* TASK STATEMENT: Retype, word for word, each line between the lines holding "for key, msg" and "-- ===== PORT A", inclusive, and leave the rest of the data alone.

******************************

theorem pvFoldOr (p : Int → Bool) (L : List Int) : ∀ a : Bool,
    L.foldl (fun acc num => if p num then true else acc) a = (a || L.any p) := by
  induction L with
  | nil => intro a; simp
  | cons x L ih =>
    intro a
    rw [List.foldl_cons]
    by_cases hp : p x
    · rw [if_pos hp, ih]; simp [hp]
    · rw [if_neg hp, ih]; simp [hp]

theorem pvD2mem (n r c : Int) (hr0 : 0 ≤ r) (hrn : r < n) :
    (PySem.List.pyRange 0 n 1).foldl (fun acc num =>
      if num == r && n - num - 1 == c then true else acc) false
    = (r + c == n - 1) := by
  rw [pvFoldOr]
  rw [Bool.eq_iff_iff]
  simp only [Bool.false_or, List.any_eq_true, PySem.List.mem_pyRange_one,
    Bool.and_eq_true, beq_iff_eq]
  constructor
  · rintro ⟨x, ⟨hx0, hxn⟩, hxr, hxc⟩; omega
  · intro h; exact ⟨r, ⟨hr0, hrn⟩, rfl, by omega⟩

******************************

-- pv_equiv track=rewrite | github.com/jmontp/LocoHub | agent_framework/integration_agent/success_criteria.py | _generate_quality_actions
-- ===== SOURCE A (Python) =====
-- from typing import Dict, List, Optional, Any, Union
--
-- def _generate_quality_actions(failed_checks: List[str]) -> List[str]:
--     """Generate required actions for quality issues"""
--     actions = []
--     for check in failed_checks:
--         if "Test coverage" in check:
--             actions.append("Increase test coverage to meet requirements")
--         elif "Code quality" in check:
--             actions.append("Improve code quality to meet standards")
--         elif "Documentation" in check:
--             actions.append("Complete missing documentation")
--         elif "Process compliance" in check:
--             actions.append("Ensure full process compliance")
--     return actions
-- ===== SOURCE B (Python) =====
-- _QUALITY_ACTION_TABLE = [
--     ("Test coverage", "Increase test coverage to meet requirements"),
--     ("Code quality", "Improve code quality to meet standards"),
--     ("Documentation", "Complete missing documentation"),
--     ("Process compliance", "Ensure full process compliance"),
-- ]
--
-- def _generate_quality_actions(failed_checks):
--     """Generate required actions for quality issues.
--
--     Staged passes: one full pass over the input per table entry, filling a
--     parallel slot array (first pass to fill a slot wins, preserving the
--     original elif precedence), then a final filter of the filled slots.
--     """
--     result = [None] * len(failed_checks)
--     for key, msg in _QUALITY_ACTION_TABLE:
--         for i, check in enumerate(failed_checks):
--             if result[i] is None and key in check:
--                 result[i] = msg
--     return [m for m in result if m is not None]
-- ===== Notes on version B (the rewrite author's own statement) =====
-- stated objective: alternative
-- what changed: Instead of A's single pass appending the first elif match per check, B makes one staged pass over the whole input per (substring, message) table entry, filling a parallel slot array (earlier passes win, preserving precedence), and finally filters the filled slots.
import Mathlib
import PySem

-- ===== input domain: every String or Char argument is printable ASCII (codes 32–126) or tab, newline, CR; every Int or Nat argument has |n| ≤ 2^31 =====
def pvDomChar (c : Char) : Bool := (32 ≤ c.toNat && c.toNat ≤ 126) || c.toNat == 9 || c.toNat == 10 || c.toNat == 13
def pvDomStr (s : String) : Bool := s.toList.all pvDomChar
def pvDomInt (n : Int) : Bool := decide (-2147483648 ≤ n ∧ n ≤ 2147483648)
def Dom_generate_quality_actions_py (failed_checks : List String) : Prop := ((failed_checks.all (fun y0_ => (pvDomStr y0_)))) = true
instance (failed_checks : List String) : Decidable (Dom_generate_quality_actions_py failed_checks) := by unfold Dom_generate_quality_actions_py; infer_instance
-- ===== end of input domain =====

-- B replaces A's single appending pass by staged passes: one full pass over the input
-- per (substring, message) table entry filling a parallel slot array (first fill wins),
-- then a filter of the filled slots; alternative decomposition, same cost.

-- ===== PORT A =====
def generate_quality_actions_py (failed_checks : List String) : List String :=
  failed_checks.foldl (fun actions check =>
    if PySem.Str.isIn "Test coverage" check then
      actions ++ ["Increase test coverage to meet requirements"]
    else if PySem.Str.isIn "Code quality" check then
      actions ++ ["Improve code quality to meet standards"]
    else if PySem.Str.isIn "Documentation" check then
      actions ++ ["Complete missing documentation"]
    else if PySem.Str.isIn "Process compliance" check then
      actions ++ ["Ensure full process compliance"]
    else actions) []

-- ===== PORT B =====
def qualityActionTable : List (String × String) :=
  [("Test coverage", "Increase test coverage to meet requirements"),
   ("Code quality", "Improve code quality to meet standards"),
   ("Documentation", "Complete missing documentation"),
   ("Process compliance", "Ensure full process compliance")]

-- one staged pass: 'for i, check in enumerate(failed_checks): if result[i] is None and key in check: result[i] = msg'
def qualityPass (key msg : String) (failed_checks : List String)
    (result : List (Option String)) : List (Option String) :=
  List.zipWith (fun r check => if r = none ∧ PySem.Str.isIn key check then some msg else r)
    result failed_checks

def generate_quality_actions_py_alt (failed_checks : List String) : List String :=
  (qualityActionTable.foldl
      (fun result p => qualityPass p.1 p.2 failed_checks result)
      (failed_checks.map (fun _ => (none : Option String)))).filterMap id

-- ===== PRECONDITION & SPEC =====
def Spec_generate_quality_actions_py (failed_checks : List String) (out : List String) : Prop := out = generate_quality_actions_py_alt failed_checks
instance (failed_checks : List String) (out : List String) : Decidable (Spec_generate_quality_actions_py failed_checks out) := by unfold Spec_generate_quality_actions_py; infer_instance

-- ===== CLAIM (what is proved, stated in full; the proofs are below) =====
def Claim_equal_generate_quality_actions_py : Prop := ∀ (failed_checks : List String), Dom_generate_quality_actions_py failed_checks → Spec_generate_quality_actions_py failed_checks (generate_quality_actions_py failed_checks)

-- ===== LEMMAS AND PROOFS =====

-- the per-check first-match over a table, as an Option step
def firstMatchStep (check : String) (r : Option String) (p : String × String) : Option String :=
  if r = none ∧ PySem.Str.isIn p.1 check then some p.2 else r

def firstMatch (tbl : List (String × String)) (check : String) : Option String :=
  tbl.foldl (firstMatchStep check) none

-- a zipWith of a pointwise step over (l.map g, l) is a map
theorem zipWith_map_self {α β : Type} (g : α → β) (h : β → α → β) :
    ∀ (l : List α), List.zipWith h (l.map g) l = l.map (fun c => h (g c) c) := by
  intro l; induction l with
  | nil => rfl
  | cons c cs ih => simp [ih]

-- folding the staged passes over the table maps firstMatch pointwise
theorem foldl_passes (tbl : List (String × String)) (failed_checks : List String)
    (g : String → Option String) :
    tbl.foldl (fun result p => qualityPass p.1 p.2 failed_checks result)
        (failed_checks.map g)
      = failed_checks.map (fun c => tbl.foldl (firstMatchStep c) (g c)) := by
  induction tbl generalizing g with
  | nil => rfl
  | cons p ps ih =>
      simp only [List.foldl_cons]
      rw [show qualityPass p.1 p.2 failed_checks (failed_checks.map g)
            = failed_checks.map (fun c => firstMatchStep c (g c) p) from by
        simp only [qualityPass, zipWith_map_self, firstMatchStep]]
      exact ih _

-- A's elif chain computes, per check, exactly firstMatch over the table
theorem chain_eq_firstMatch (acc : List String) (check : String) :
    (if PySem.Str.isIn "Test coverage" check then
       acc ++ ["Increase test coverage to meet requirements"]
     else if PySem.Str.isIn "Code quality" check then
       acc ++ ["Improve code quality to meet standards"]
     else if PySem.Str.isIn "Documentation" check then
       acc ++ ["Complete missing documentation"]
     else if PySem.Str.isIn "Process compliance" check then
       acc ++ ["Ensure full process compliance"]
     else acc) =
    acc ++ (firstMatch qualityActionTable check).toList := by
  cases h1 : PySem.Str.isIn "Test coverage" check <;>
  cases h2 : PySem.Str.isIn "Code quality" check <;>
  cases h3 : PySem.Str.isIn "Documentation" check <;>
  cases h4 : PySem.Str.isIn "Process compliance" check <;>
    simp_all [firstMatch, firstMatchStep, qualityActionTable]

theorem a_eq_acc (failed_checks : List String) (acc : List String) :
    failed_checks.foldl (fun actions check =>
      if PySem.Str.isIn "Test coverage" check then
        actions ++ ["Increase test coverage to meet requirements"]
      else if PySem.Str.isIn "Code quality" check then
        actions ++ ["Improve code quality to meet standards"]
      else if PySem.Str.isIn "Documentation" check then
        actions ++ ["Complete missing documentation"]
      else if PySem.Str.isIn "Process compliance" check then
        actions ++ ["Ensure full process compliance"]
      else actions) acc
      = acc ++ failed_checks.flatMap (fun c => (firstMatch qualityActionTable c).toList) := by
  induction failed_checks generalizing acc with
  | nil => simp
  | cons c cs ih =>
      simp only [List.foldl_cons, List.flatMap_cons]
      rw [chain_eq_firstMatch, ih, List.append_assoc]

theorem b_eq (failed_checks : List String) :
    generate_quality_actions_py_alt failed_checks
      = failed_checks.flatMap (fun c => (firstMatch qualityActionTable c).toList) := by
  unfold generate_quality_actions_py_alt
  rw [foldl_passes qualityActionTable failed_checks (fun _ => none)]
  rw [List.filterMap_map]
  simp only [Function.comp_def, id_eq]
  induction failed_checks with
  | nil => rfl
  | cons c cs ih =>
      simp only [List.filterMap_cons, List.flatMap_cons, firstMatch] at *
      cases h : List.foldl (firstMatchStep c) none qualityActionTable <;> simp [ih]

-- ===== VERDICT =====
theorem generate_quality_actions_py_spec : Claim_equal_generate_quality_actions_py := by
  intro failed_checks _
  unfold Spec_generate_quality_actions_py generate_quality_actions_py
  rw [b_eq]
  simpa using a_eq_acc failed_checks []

******************************

* SOLUTION FOR THIS TASK:
--     for key, msg in _QUALITY_ACTION_TABLE:
--         for i, check in enumerate(failed_checks):
--             if result[i] is None and key in check:
--                 result[i] = msg
--     return [m for m in result if m is not None]
-- ===== Notes on version B (the rewrite author's own statement) =====
-- stated objective: alternative
-- what changed: Instead of A's single pass appending the first elif match per check, B makes one staged pass over the whole input per (substring, message) table entry, filling a parallel slot array (earlier passes win, preserving precedence), and finally filters the filled slots.
import Mathlib
import PySem

-- ===== input domain: every String or Char argument is printable ASCII (codes 32–126) or tab, newline, CR; every Int or Nat argument has |n| ≤ 2^31 =====
def pvDomChar (c : Char) : Bool := (32 ≤ c.toNat && c.toNat ≤ 126) || c.toNat == 9 || c.toNat == 10 || c.toNat == 13
def pvDomStr (s : String) : Bool := s.toList.all pvDomChar
def pvDomInt (n : Int) : Bool := decide (-2147483648 ≤ n ∧ n ≤ 2147483648)
def Dom_generate_quality_actions_py (failed_checks : List String) : Prop := ((failed_checks.all (fun y0_ => (pvDomStr y0_)))) = true
instance (failed_checks : List String) : Decidable (Dom_generate_quality_actions_py failed_checks) := by unfold Dom_generate_quality_actions_py; infer_instance
-- ===== end of input domain =====

-- B replaces A's single appending pass by staged passes: one full pass over the input
-- per (substring, message) table entry filling a parallel slot array (first fill wins),
-- then a filter of the filled slots; alternative decomposition, same cost.

-- ===== PORT A =====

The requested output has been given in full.